* **TASK TO CARRY OUT**
Scan the records below for the line containing "item) md) md).items).map" and the line containing "have hm : kp.1". Copy both, plus every line between, exactly.

* **SUPPLIED ENTRIES**

-- pv_equiv track=rewrite | github.com/ildarius116/Tech_Doc_Helper | specification.py | modify_dict
-- ===== SOURCE A (Python) =====
-- def modify_dict(dct):
--     modified_dict = {}
--     for key, item_parts in dct.items():
--         for item in item_parts:
--             manufacturer = item['Manufacturer']
--             if key not in modified_dict:
--                 modified_dict[key] = {manufacturer: [item]}
--             else:
--                 if manufacturer not in modified_dict[key]:
--                     modified_dict[key].update({manufacturer: [item]})
--                 else:
--                     modified_dict[key][manufacturer].append(item)
--     return modified_dict
-- ===== SOURCE B (Python) =====
-- def modify_dict(dct):
--     return {
--         key: {m: [i for i in item_parts if i['Manufacturer'] == m]
--               for m in dict.fromkeys(i['Manufacturer'] for i in item_parts)}
--         for key, item_parts in dct.items() if item_parts
--     }
-- ===== Notes on version B (the rewrite author's own statement) =====
-- stated objective: simpler
-- what changed: Replaced the incremental nested-dict mutation (insert/update/append per item) with a single declarative dict comprehension: distinct manufacturers in first-seen order via dict.fromkeys, then one filter pass per manufacturer.
import Mathlib
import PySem

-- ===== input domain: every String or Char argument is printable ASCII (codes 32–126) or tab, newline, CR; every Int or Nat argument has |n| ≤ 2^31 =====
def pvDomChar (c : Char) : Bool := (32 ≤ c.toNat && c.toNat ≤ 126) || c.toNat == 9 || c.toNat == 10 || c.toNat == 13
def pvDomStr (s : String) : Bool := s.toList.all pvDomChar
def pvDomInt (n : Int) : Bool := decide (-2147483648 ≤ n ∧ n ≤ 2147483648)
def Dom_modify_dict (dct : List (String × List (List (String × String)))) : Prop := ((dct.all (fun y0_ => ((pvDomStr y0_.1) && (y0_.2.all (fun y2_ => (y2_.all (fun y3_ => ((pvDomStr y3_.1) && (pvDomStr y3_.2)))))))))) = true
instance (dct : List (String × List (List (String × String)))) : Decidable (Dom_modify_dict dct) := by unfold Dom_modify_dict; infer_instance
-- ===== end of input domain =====

-- B replaces A's incremental nested-dict mutation with a declarative group-by
-- (distinct manufacturers in first-seen order, then a filter per manufacturer); same result, simpler code.


-- ===== PORT A =====
-- item['Manufacturer'] (used identically by both Pythons); total via a default, exact under Pre_ ("Manufacturer" present)
def pvMfg (item : List (String × String)) : String :=
  (PySem.Dict.mk item).getD "Manufacturer" ""

-- the body of A's inner loop; `update({m: [item]})` with a one-key dict is a single insert
def pvStepA (md : PySem.Dict String (PySem.Dict String (List (List (String × String)))))
    (key : String) (item : List (String × String)) :
    PySem.Dict String (PySem.Dict String (List (List (String × String)))) :=
  let manufacturer := pvMfg item
  if md.contains key = false then
    md.insert key (PySem.Dict.mk [(manufacturer, [item])])
  else
    let inner := md.getD key (PySem.Dict.mk [])
    if inner.contains manufacturer = false then
      md.insert key (inner.insert manufacturer [item])
    else
      md.insert key (inner.modify manufacturer [] (fun l => l ++ [item]))

def modify_dict (dct : List (String × List (List (String × String)))) :
    List (String × List (String × List (List (String × String)))) :=
  ((dct.foldl (fun md kp => kp.2.foldl (fun md item => pvStepA md kp.1 item) md)
      (PySem.Dict.mk [])).items).map (fun p => (p.1, p.2.items))

-- ===== PORT B =====
def modify_dict_alt (dct : List (String × List (List (String × String)))) :
    List (String × List (String × List (List (String × String)))) :=
  dct.foldl (fun acc kp =>
    if kp.2.isEmpty then acc
    else acc ++ [(kp.1,
      (PySem.List.dedup (kp.2.map pvMfg)).map
        (fun m => (m, kp.2.filter (fun i => pvMfg i == m))))]) []

-- ===== PRECONDITION & SPEC =====
-- Pre_ excludes (a) items lacking a 'Manufacturer' key, on which A raises KeyError, and
-- (b) association lists with duplicate keys (outer or inside an item), which do not represent
-- any Python dict input (a Python dict has unique keys).
def Pre_modify_dict (dct : List (String × List (List (String × String)))) : Prop :=
  (dct.map Prod.fst).Nodup ∧
  ∀ p ∈ dct, ∀ it ∈ p.2, (it.map Prod.fst).Nodup ∧ "Manufacturer" ∈ it.map Prod.fst
instance (dct : List (String × List (List (String × String)))) : Decidable (Pre_modify_dict dct) := by
  unfold Pre_modify_dict; infer_instance

def pvWitness_modify_dict : (List (String × List (List (String × String)))) :=
  [("K1", [[("Manufacturer", "M"), ("Part", "p1")], [("Manufacturer", "N")]]), ("K2", [])]

def Spec_modify_dict (dct : List (String × List (List (String × String)))) (out : List (String × List (String × List (List (String × String))))) : Prop := out = modify_dict_alt dct
instance (dct : List (String × List (List (String × String)))) (out : List (String × List (String × List (List (String × String))))) : Decidable (Spec_modify_dict dct out) := by
  unfold Spec_modify_dict
  letI d1 : DecidableEq (List (String × List (List (String × String)))) := inferInstance
  letI d2 : DecidableEq (String × List (String × List (List (String × String)))) := inferInstance
  letI d3 : DecidableEq (List (String × List (String × List (List (String × String))))) := inferInstance
  infer_instance

-- ===== CLAIM (what is proved, stated in full; the proofs are below) =====
def Claim_equal_modify_dict : Prop := ∀ (dct : List (String × List (List (String × String)))), Dom_modify_dict dct → Pre_modify_dict dct → Spec_modify_dict dct (modify_dict dct)

-- ===== LEMMAS AND PROOFS =====

-- A's inner-loop body once `key` is already bound (to `d`) in the accumulator:
-- it rewrites the inner dict with d[m] = d.get(m, []) + [item].
def pvStep1 (d : PySem.Dict String (List (List (String × String))))
    (item : List (String × String)) : PySem.Dict String (List (List (String × String))) :=
  d.modify (pvMfg item) [] (fun l => l ++ [item])

lemma stepA_on_bound (md : PySem.Dict String (PySem.Dict String (List (List (String × String)))))
    (key : String) (d : PySem.Dict String (List (List (String × String))))
    (item : List (String × String)) :
    pvStepA (md.insert key d) key item = md.insert key (pvStep1 d item) := by
  simp only [pvStepA, pvStep1]
  rw [if_neg (by simp [PySem.Dict.contains_insert_self])]
  simp only [PySem.Dict.getD_insert_self, PySem.Dict.insert_insert_self]
  by_cases h : d.contains (pvMfg item) = false
  · rw [if_pos h]
    unfold PySem.Dict.modify
    rw [PySem.Dict.getD_of_not_contains d _ h]
    rfl
  · rw [if_neg h]


lemma foldA_on_bound (rest : List (List (String × String)))
    (md : PySem.Dict String (PySem.Dict String (List (List (String × String)))))
    (key : String) (d : PySem.Dict String (List (List (String × String)))) :
    rest.foldl (fun m it => pvStepA m key it) (md.insert key d)
      = md.insert key (rest.foldl pvStep1 d) := by
  induction rest generalizing d with
  | nil => rfl
  | cons it rest ih => simp only [List.foldl_cons, stepA_on_bound, ih]

lemma foldA_fresh (i : List (String × String)) (is : List (List (String × String)))
    (md : PySem.Dict String (PySem.Dict String (List (List (String × String)))))
    (key : String) (h : md.contains key = false) :
    (i :: is).foldl (fun m it => pvStepA m key it) md
      = md.insert key ((i :: is).foldl pvStep1 (PySem.Dict.mk [])) := by
  have h1 : pvStepA md key i = md.insert key (pvStep1 (PySem.Dict.mk []) i) := by
    simp only [pvStepA]
    rw [if_pos h]
    rfl
  simp only [List.foldl_cons, h1, foldA_on_bound]

-- the per-key group-by: A's inner accumulation equals B's dedup-then-filter form
lemma group_eq (items : List (List (String × String))) :
    (items.foldl pvStep1 (PySem.Dict.mk [])).items
      = (PySem.List.dedup (items.map pvMfg)).map
          (fun m => (m, items.filter (fun i => pvMfg i == m))) := by
  have hfun : (items.foldl pvStep1 (PySem.Dict.mk []))
      = items.foldl (fun d i => d.modify (pvMfg i) [] (fun l => l ++ [i])) (PySem.Dict.mk []) := rfl
  have hkeys : (items.foldl (fun d i => d.modify (pvMfg i) [] (fun l => l ++ [i]))
      (PySem.Dict.mk (ν := List (List (String × String))) [])).keys
      = PySem.List.dedup (items.map pvMfg) := by
    rw [PySem.Dict.keys_foldl_modify_key items pvMfg [] (fun _ i => (fun l => l ++ [i]))]
    simp [PySem.Dict.keys, PySem.Set.update, PySem.Set.ofList_eq_foldl, PySem.List.dedup_eq_ofList]
  have hnodup : (items.foldl (fun d i => d.modify (pvMfg i) [] (fun l => l ++ [i]))
      (PySem.Dict.mk (ν := List (List (String × String))) [])).keys.Nodup := by
    apply PySem.Dict.nodup_keys_foldl_modify_key
    simp [PySem.Dict.keys]
  have hgetD : ∀ c, (items.foldl (fun d i => d.modify (pvMfg i) [] (fun l => l ++ [i]))
      (PySem.Dict.mk (ν := List (List (String × String))) [])).getD c []
      = items.filter (fun i => pvMfg i == c) := by
    intro c
    have hm : items.foldl (fun d i => d.modify (pvMfg i) [] (fun l => l ++ [i]))
        (PySem.Dict.mk (ν := List (List (String × String))) [])
        = (items.map (fun i => (pvMfg i, i))).foldl
            (fun d p => d.modify p.1 [] (fun l => l ++ [p.2])) (PySem.Dict.mk []) := by
      rw [List.foldl_map]
    rw [hm, PySem.Dict.getD_foldl_modify_append]
    simp [List.filter_map, Function.comp_def]
    rfl
  rw [hfun, PySem.Dict.items_eq_map_keys _ hnodup [], hkeys]
  exact List.map_congr_left (fun m _ => by rw [hgetD])

-- the outer loop, with A's accumulator generalized and B's output in closed form
lemma outer_eq (dct : List (String × List (List (String × String))))
    (md : PySem.Dict String (PySem.Dict String (List (List (String × String)))))
    (hfresh : ∀ p ∈ dct, md.contains p.1 = false)
    (hnd : (dct.map Prod.fst).Nodup) :
    ((dct.foldl (fun md kp => kp.2.foldl (fun md item => pvStepA md kp.1 item) md) md).items).map
        (fun p => (p.1, p.2.items))
      = (md.items.map (fun p => (p.1, p.2.items)))
        ++ (dct.filter (fun kp => !kp.2.isEmpty)).map
            (fun kp => (kp.1, (PySem.List.dedup (kp.2.map pvMfg)).map
              (fun m => (m, kp.2.filter (fun i => pvMfg i == m))))) := by
  induction dct generalizing md with
  | nil => simp
  | cons kp rest ih =>
    have hhead : md.contains kp.1 = false := hfresh kp (by simp)
    have hnd' : (rest.map Prod.fst).Nodup := by
      simp only [List.map_cons] at hnd; exact hnd.of_cons
    rcases hkp : kp.2 with _ | ⟨i, is⟩
    · simp only [List.foldl_cons, hkp, List.foldl_nil, List.filter_cons, List.isEmpty_nil,
        Bool.not_true, Bool.false_eq_true, if_false]
      exact ih md (fun p hp => hfresh p (by simp [hp])) hnd'
    · have hstep : kp.2.foldl (fun md item => pvStepA md kp.1 item) md
          = md.insert kp.1 (kp.2.foldl pvStep1 (PySem.Dict.mk [])) := by
        rw [hkp]; exact foldA_fresh i is md kp.1 hhead
      have hne : ∀ p ∈ rest, p.1 ≠ kp.1 := by
        have hm : kp.1 ∉ rest.map Prod.fst := by
          simp only [List.map_cons] at hnd; exact (List.nodup_cons.mp hnd).1
        intro p hp he
        exact hm (he ▸ List.mem_map_of_mem hp)
      have hfresh' : ∀ p ∈ rest,
          (md.insert kp.1 (kp.2.foldl pvStep1 (PySem.Dict.mk []))).contains p.1 = false := by
        intro p hp
        rw [PySem.Dict.contains_insert]
        simp [hne p hp, hfresh p (by simp [hp])]
      have hemp : kp.2.isEmpty = false := by rw [hkp]; rfl
      simp only [List.foldl_cons, hstep]
      rw [ih _ hfresh' hnd',
        PySem.Dict.items_insert_of_not_contains md _ hhead]
      simp only [List.filter_cons, hemp, Bool.not_false, if_pos, List.map_append, List.map_cons,
        List.map_nil, List.append_assoc]
      rw [group_eq]
      simp

-- ===== VERDICT (by name: the statement is the Claim_ definition above) =====
theorem modify_dict_spec : Claim_equal_modify_dict := by
  intro dct _ hpre
  unfold Spec_modify_dict modify_dict modify_dict_alt
  rw [PySem.List.foldl_congr_mem dct _
    (fun acc kp =>
      if (!kp.2.isEmpty) = true
      then acc ++ [(kp.1, (PySem.List.dedup (kp.2.map pvMfg)).map
        (fun m => (m, kp.2.filter (fun i => pvMfg i == m))))] else acc) []
    (by intro acc kp _; cases h : kp.2.isEmpty <;> simp [h]),
    PySem.List.foldl_append_if]
  rw [outer_eq dct _ (fun p _ => rfl) hpre.1]
  simp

* **REPLY**
    ((dct.foldl (fun md kp => kp.2.foldl (fun md item => pvStepA md kp.1 item) md) md).items).map
        (fun p => (p.1, p.2.items))
      = (md.items.map (fun p => (p.1, p.2.items)))
        ++ (dct.filter (fun kp => !kp.2.isEmpty)).map
            (fun kp => (kp.1, (PySem.List.dedup (kp.2.map pvMfg)).map
              (fun m => (m, kp.2.filter (fun i => pvMfg i == m))))) := by
  induction dct generalizing md with
  | nil => simp
  | cons kp rest ih =>
    have hhead : md.contains kp.1 = false := hfresh kp (by simp)
    have hnd' : (rest.map Prod.fst).Nodup := by
      simp only [List.map_cons] at hnd; exact hnd.of_cons
    rcases hkp : kp.2 with _ | ⟨i, is⟩
    · simp only [List.foldl_cons, hkp, List.foldl_nil, List.filter_cons, List.isEmpty_nil,
        Bool.not_true, Bool.false_eq_true, if_false]
      exact ih md (fun p hp => hfresh p (by simp [hp])) hnd'
    · have hstep : kp.2.foldl (fun md item => pvStepA md kp.1 item) md
          = md.insert kp.1 (kp.2.foldl pvStep1 (PySem.Dict.mk [])) := by
        rw [hkp]; exact foldA_fresh i is md kp.1 hhead
      have hne : ∀ p ∈ rest, p.1 ≠ kp.1 := by
        have hm : kp.1 ∉ rest.map Prod.fst := by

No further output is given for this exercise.